Personal Reflections: COVID-19 and Grenfell
Similarities between Grenfell and COVID19 are emerging. For example the systemic failures to heed warnings and listen to the front line.
In the hopes that the global tragedy will be a catalyst for change, I have decided to blog about this over the coming months. I wanted to start with some personal reflections and an acknowledgement of the human tragedy unfolding.
WARNING: May be triggering for some to read.
Three weeks ago the monthly Grenfell Silent Walk was cancelled and the Inquiry hearings were postponed. Time has slowed down. I wait and watch and wonder.
The other day I dropped off some supplies at the food shelter at the Al Manaar mosque. My husband and I were the only ones there. Supplies are dismally low.
The streets eerily quiet.
This contrasts so strongly with the piles of donations received after Grenfell.
With the throngs of people and anger and love.
A tragedy being played out in slow motion, but feelings and memories and tears reminiscent of the days after Grenfell. The days after the 14th June 2017.
I watch ambulances come up Golborne Road, in silence, blue lights. And remember the sounds of fire engines. I read the community WhatsApps of love and care and help. And remember hugs and piles of clothes and the Imam singing at the Latimer church. I read of people saying their virtual goodbye’s and remember…
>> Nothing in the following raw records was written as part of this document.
-- pv_equiv track=rewrite | github.com/pypi-data/pypi-mirror-386 | packages/openhcs/openhcs-0.3.3.tar.gz/openhcs-0.3.3/openhcs/runtime/zmq_base.py | collect_dimension_values
-- ===== SOURCE A (Python) =====
-- def collect_dimension_values(images, components):
--     """Collect unique dimension value tuples from images.
--
--     Args:
--         images: List of image data dicts with 'metadata' key
--         components: List of component names to collect
--
--     Returns:
--         Sorted list of unique value tuples
--     """
--     if not components:
--         return [()]
--
--     values = set()
--     for img_data in images:
--         meta = img_data['metadata']
--         # Fail loud if component missing from metadata
--         value_tuple = tuple(meta[comp] for comp in components)
--         values.add(value_tuple)
--
--     return sorted(values)
-- ===== SOURCE B (Python) =====
-- def collect_dimension_values(images, components):
--     """Collect unique dimension value tuples from images.
--
--     Maintains a sorted, duplicate-free result list incrementally: each tuple
--     is placed by binary search (bisect_left by hand) and inserted only if
--     absent, so no final sort or separate dedup pass is needed.
--     """
--     if not components:
--         return [()]
--
--     result = []
--     for img_data in images:
--         meta = img_data['metadata']
--         # Fail loud if component missing from metadata
--         t = tuple(meta[comp] for comp in components)
--         lo, hi = 0, len(result)
--         while lo < hi:
--             mid = (lo + hi) // 2
--             if result[mid] < t:
--                 lo = mid + 1
--             else:
--                 hi = mid
--         if lo == len(result) or result[lo] != t:
--             result.insert(lo, t)
--     return result
-- ===== Notes on version B (the rewrite author's own statement) =====
-- stated objective: alternative
-- what changed: Instead of accumulating tuples in a hash set and sorting at the end, B maintains a sorted duplicate-free result list throughout: each tuple is located by a hand-written binary search and inserted only if absent, so there is no set and no final sort.
import Mathlib
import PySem

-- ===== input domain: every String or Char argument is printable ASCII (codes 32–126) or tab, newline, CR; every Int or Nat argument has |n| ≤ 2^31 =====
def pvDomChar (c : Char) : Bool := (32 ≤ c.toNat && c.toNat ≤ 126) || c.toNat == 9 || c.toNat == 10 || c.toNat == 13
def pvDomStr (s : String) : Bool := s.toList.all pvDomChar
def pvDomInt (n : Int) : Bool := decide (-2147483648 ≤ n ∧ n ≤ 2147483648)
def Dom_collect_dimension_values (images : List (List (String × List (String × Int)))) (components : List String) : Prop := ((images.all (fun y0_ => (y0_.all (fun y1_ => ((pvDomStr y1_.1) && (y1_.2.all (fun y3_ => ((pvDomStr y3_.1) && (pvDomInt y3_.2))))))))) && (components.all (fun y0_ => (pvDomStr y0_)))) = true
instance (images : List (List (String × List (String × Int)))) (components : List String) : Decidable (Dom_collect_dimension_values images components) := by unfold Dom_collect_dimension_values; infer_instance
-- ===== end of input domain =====

-- B replaces A's hash-set-then-sort by incrementally maintaining a sorted duplicate-free
-- result list via hand-written binary search insertion (alternative algorithm, no final sort).


-- ===== PORT A =====
-- tuple(meta[comp] for comp in components); the getD defaults never fire under Pre_ (missing keys = KeyError are excluded there)
def pvTuple (components : List String) (img : List (String × List (String × Int))) : List Int :=
  components.map (fun c =>
    PySem.Dict.getD (PySem.Dict.mk (PySem.Dict.getD (PySem.Dict.mk img) "metadata" [])) c 0)

def collect_dimension_values (images : List (List (String × List (String × Int)))) (components : List String) : List (List Int) :=
  if components = [] then [[]]
  else
    let values : PySem.Set (List Int) :=
      images.foldl (fun values img_data => values.add (pvTuple components img_data)) PySem.Set.empty
    PySem.List.sorted values (fun x => x)

-- ===== PORT B =====
-- B's inner while loop (hand-written bisect_left); lo, hi stay Nats in Python (0 ≤ lo ≤ hi ≤ len),
-- and mid is always in range, so Nat indices and getD are exact here.
def pvBisect (result : List (List Int)) (t : List Int) (lo hi : Nat) : Nat :=
  if lo < hi then
    let mid := (lo + hi) / 2
    if result.getD mid [] < t then pvBisect result t (mid + 1) hi
    else pvBisect result t lo mid
  else lo
termination_by hi - lo
decreasing_by all_goals omega

-- B's loop body: find the insertion point, insert t only if absent
-- (result[lo] is only read when lo < len(result), as Python's 'or' short-circuits)
def pvOrdStep (result : List (List Int)) (t : List Int) : List (List Int) :=
  let lo := pvBisect result t 0 result.length
  if lo = result.length ∨ result.getD lo [] ≠ t then PySem.List.insert result (lo : Int) t
  else result

def collect_dimension_values_alt (images : List (List (String × List (String × Int)))) (components : List String) : List (List Int) :=
  if components = [] then [[]]
  else
    images.foldl (fun result img_data => pvOrdStep result (pvTuple components img_data)) []

-- ===== PRECONDITION & SPEC =====
-- Pre_ excludes exactly the inputs where A raises KeyError: some image lacks the
-- 'metadata' key, or some requested component is missing from an image's metadata
-- (irrelevant when components is empty, where A returns before the loop).
def Pre_collect_dimension_values (images : List (List (String × List (String × Int)))) (components : List String) : Prop :=
  components = [] ∨
    images.all (fun img_data =>
      ((PySem.Dict.get? (PySem.Dict.mk img_data) "metadata").map
        (fun md => components.all (fun c => PySem.Dict.contains (PySem.Dict.mk md) c))).getD false) = true
instance (images : List (List (String × List (String × Int)))) (components : List String) : Decidable (Pre_collect_dimension_values images components) := by unfold Pre_collect_dimension_values; infer_instance

def pvWitness_collect_dimension_values : (List (List (String × List (String × Int)))) × List String :=
  ([[("metadata", [("x", 1), ("y", 2)])], [("metadata", [("x", 0), ("y", 2)])]], ["x", "y"])

def Spec_collect_dimension_values (images : List (List (String × List (String × Int)))) (components : List String) (out : List (List Int)) : Prop := out = collect_dimension_values_alt images components
instance (images : List (List (String × List (String × Int)))) (components : List String) (out : List (List Int)) : Decidable (Spec_collect_dimension_values images components out) := by unfold Spec_collect_dimension_values; infer_instance

-- ===== CLAIM (what is proved, stated in full; the proofs are below) =====
def Claim_equal_collect_dimension_values : Prop := ∀ (images : List (List (String × List (String × Int)))) (components : List String), Dom_collect_dimension_values images components → Pre_collect_dimension_values images components → Spec_collect_dimension_values images components (collect_dimension_values images components)

-- ===== LEMMAS AND PROOFS =====

-- the elaborator's default order instances on List ℤ agree with the LinearOrder ones the sort lemmas use
theorem pvSortedConv (xs : List (List ℤ)) :
    @PySem.List.sorted (List ℤ) (List ℤ) List.instLT (fun a b => a.decidableLT b) xs (fun x => x) false
  = @PySem.List.sorted (List ℤ) (List ℤ) Preorder.toLT LinearOrder.toDecidableLT xs (fun x => x) false := by
  congr 1

-- monotonicity of a (≤)-pairwise list by index
theorem pvMono (l : List (List Int)) (h : l.Pairwise (· ≤ ·)) :
    ∀ i j, i ≤ j → j < l.length → l.getD i [] ≤ l.getD j [] := by
  intro i j hij hj
  rcases Nat.lt_or_ge i j with hlt | hge
  · have := List.pairwise_iff_getElem.1 h i j (lt_of_lt_of_le hlt (le_of_lt hj)) hj hlt
    simpa [List.getD_eq_getElem?_getD, List.getElem?_eq_getElem, lt_of_lt_of_le hlt (le_of_lt hj), hj] using this
  · have : i = j := le_antisymm hij hge
    simp [this]

-- bisect returns the first index whose element is not < t
theorem pvBisect_spec (result : List (List Int)) (t : List Int)
    (hs : result.Pairwise (· ≤ ·)) :
    ∀ n lo hi, hi - lo ≤ n → lo ≤ hi → hi ≤ result.length →
    (∀ i, i < lo → result.getD i [] < t) →
    (∀ i, hi ≤ i → i < result.length → ¬ result.getD i [] < t) →
    lo ≤ pvBisect result t lo hi ∧ pvBisect result t lo hi ≤ hi ∧
    (∀ i, i < pvBisect result t lo hi → result.getD i [] < t) ∧
    (∀ i, pvBisect result t lo hi ≤ i → i < result.length → ¬ result.getD i [] < t) := by
  intro n
  induction n with
  | zero =>
    intro lo hi hn hle hhi hlow hhigh
    have : lo = hi := by omega
    subst this
    rw [pvBisect]
    simp only [lt_irrefl, if_false]
    exact ⟨le_refl _, le_refl _, hlow, hhigh⟩
  | succ n ih =>
    intro lo hi hn hle hhi hlow hhigh
    rw [pvBisect]
    by_cases h : lo < hi
    · simp only [if_pos h]
      set mid := (lo + hi) / 2 with hmid
      have hmlo : lo ≤ mid := by omega
      have hmhi : mid < hi := by omega
      by_cases hc : result.getD mid [] < t
      · simp only [if_pos hc]
        refine (ih (mid + 1) hi (by omega) (by omega) hhi ?_ hhigh).imp (by omega) id
        intro i hi'
        exact lt_of_le_of_lt (pvMono result hs i mid (by omega) (by omega)) hc
      · simp only [if_neg hc]
        refine (ih lo mid (by omega) (by omega) (by omega) hlow ?_).imp id (fun h2 => ⟨by omega, h2.2⟩)
        intro i hmi hilen hcon
        exact hc (lt_of_le_of_lt (pvMono result hs mid i hmi hilen) hcon)
    · simp only [if_neg h]
      have : lo = hi := by omega
      subst this
      exact ⟨le_refl _, le_refl _, hlow, hhigh⟩

-- one B step preserves strict sortedness and adds t to the members
theorem pvOrdStep_spec (result : List (List Int)) (t : List Int)
    (h : result.Pairwise (· < ·)) :
    (pvOrdStep result t).Pairwise (· < ·) ∧
    (∀ x, x ∈ pvOrdStep result t ↔ x ∈ result ∨ x = t) := by
  have hle : result.Pairwise (· ≤ ·) := h.imp le_of_lt
  obtain ⟨h0, hlen, hlt, hge⟩ :=
    pvBisect_spec result t hle result.length 0 result.length (le_refl _) (Nat.zero_le _)
      (le_refl _) (by intro i hi; omega) (by intro i hi hi2; omega)
  set lo := pvBisect result t 0 result.length with hlo
  unfold pvOrdStep
  rw [← hlo]
  by_cases hcase : lo = result.length ∨ result.getD lo [] ≠ t
  · simp only [if_pos hcase]
    rw [PySem.List.insert_natCast result lo t hlen]
    have htlt : ∀ x ∈ result.take lo, x < t := by
      intro x hx
      obtain ⟨i, hi, hival⟩ := List.mem_take_iff_getElem.1 hx
      have : result.getD i [] = x := by
        simp [List.getD_eq_getElem?_getD, List.getElem?_eq_getElem (by omega : i < result.length), hival]
      exact this ▸ hlt i (by omega)
    have httlt : ∀ x ∈ result.drop lo, t < x := by
      intro x hx
      obtain ⟨i, hi, hival⟩ := List.mem_iff_getElem.1 hx
      rw [List.getElem_drop] at hival
      have hloi : lo + i < result.length := by
        have := List.length_drop (l := result) (i := lo); omega
      have hxd : result.getD (lo + i) [] = x := by
        simp [List.getD_eq_getElem?_getD, List.getElem?_eq_getElem hloi, hival]
      have hnotlt : ¬ x < t := hxd ▸ hge (lo + i) (by omega) hloi
      have hne : x ≠ t := by
        intro hxe
        subst hxe
        rcases hcase with hc | hc
        · omega
        · rcases Nat.eq_zero_or_pos i with hz | hz
          · subst hz
            exact hc (by simpa using hxd)
          · have hstrict : result.getD lo [] < result.getD (lo + i) [] := by
              have := List.pairwise_iff_getElem.1 h lo (lo + i) (by omega) hloi (by omega)
              simpa [List.getD_eq_getElem?_getD, List.getElem?_eq_getElem,
                (by omega : lo < result.length), hloi] using this
            exact hge lo (le_refl _) (by omega) (hxd ▸ hstrict)
      exact lt_of_le_of_ne (not_lt.1 hnotlt) (Ne.symm hne)
    constructor
    · rw [List.pairwise_append]
      refine ⟨h.sublist (List.take_sublist _ _), ?_, ?_⟩
      · refine List.pairwise_cons.2 ⟨fun x hx => httlt x hx, h.sublist (List.drop_sublist _ _)⟩
      · intro x hx y hy
        rcases List.mem_cons.1 hy with rfl | hy'
        · exact htlt x hx
        · exact lt_trans (htlt x hx) (httlt y hy')
    · intro x
      constructor
      · intro hx
        rcases List.mem_append.1 hx with hx | hx
        · exact Or.inl (List.mem_of_mem_take hx)
        · rcases List.mem_cons.1 hx with rfl | hx'
          · exact Or.inr rfl
          · exact Or.inl (List.mem_of_mem_drop hx')
      · intro hx
        rcases hx with hx | rfl
        · conv at hx => rw [← List.take_append_drop lo result]
          rcases List.mem_append.1 hx with hx | hx
          · exact List.mem_append_left _ hx
          · exact List.mem_append_right _ (List.mem_cons_of_mem _ hx)
        · exact List.mem_append_right _ List.mem_cons_self
  · simp only [if_neg hcase]
    push Not at hcase
    obtain ⟨hne, heq⟩ := hcase
    have hlolen : lo < result.length := lt_of_le_of_ne hlen hne
    have htmem : t ∈ result := by
      have : result.getD lo [] = result[lo] := by
        simp [List.getD_eq_getElem?_getD, List.getElem?_eq_getElem hlolen]
      rw [← heq, this]
      exact List.getElem_mem _
    refine ⟨h, fun x => ⟨Or.inl, ?_⟩⟩
    rintro (hx | rfl)
    · exact hx
    · exact htmem

-- fold invariant: the accumulator stays strictly sorted, members = acc ∪ processed tuples
theorem pvFold_inv (f : List (String × List (String × Int)) → List Int)
    (imgs : List (List (String × List (String × Int)))) :
    ∀ acc, acc.Pairwise (· < ·) →
    (imgs.foldl (fun result img_data => pvOrdStep result (f img_data)) acc).Pairwise (· < ·) ∧
    (∀ x, x ∈ imgs.foldl (fun result img_data => pvOrdStep result (f img_data)) acc ↔
      x ∈ acc ∨ x ∈ imgs.map f) := by
  induction imgs with
  | nil => intro acc hacc; simpa using hacc
  | cons a l ih =>
    intro acc hacc
    obtain ⟨h1, h2⟩ := pvOrdStep_spec acc (f a) hacc
    obtain ⟨h3, h4⟩ := ih (pvOrdStep acc (f a)) h1
    refine ⟨h3, fun x => ?_⟩
    simp only [List.foldl_cons] at *
    rw [h4 x, h2 x]
    simp only [List.map_cons, List.mem_cons]
    tauto

-- ===== VERDICT (by name: the statement is the Claim_ definition above) =====
theorem collect_dimension_values_spec : Claim_equal_collect_dimension_values := by
  intro images components _ _
  unfold Spec_collect_dimension_values collect_dimension_values collect_dimension_values_alt
  by_cases hc : components = []
  · simp [hc]
  · simp only [if_neg hc]
    have hA : images.foldl (fun values img_data => values.add (pvTuple components img_data)) PySem.Set.empty
        = PySem.Set.ofList (images.map (pvTuple components)) := by
      rw [← PySem.Set.update_map_eq_foldl_add]
      rfl
    rw [hA, pvSortedConv]
    obtain ⟨hpw, hmem⟩ := pvFold_inv (pvTuple components) images [] List.Pairwise.nil
    apply PySem.List.sorted_eq_of_perm_of_pairwise_lt
    · have hnd : (images.foldl (fun result img_data => pvOrdStep result (pvTuple components img_data)) []).Nodup :=
        hpw.imp (fun h => ne_of_lt h)
      refine (List.perm_ext_iff_of_nodup hnd (PySem.Set.nodup_ofList _)).2 ?_
      intro x
      rw [PySem.Set.mem_ofList, hmem x]
      simp
    · exact hpw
I worry about our neighbours many of whom are vulnerable, I’m in awe of this community, again organising itself and coming together and caring and doing and loving.
I think often of collective grief. Of what it makes possible. Of what it unlocks.
I’m silent. I watch the unfolding picture.
Disbelief at the failure to heed warnings, to prepare better, to listen to frontline workers… to care. The same issues, the same systemic failures. The same themes. The same disregard for catastrophic risk. The same lack of leadership.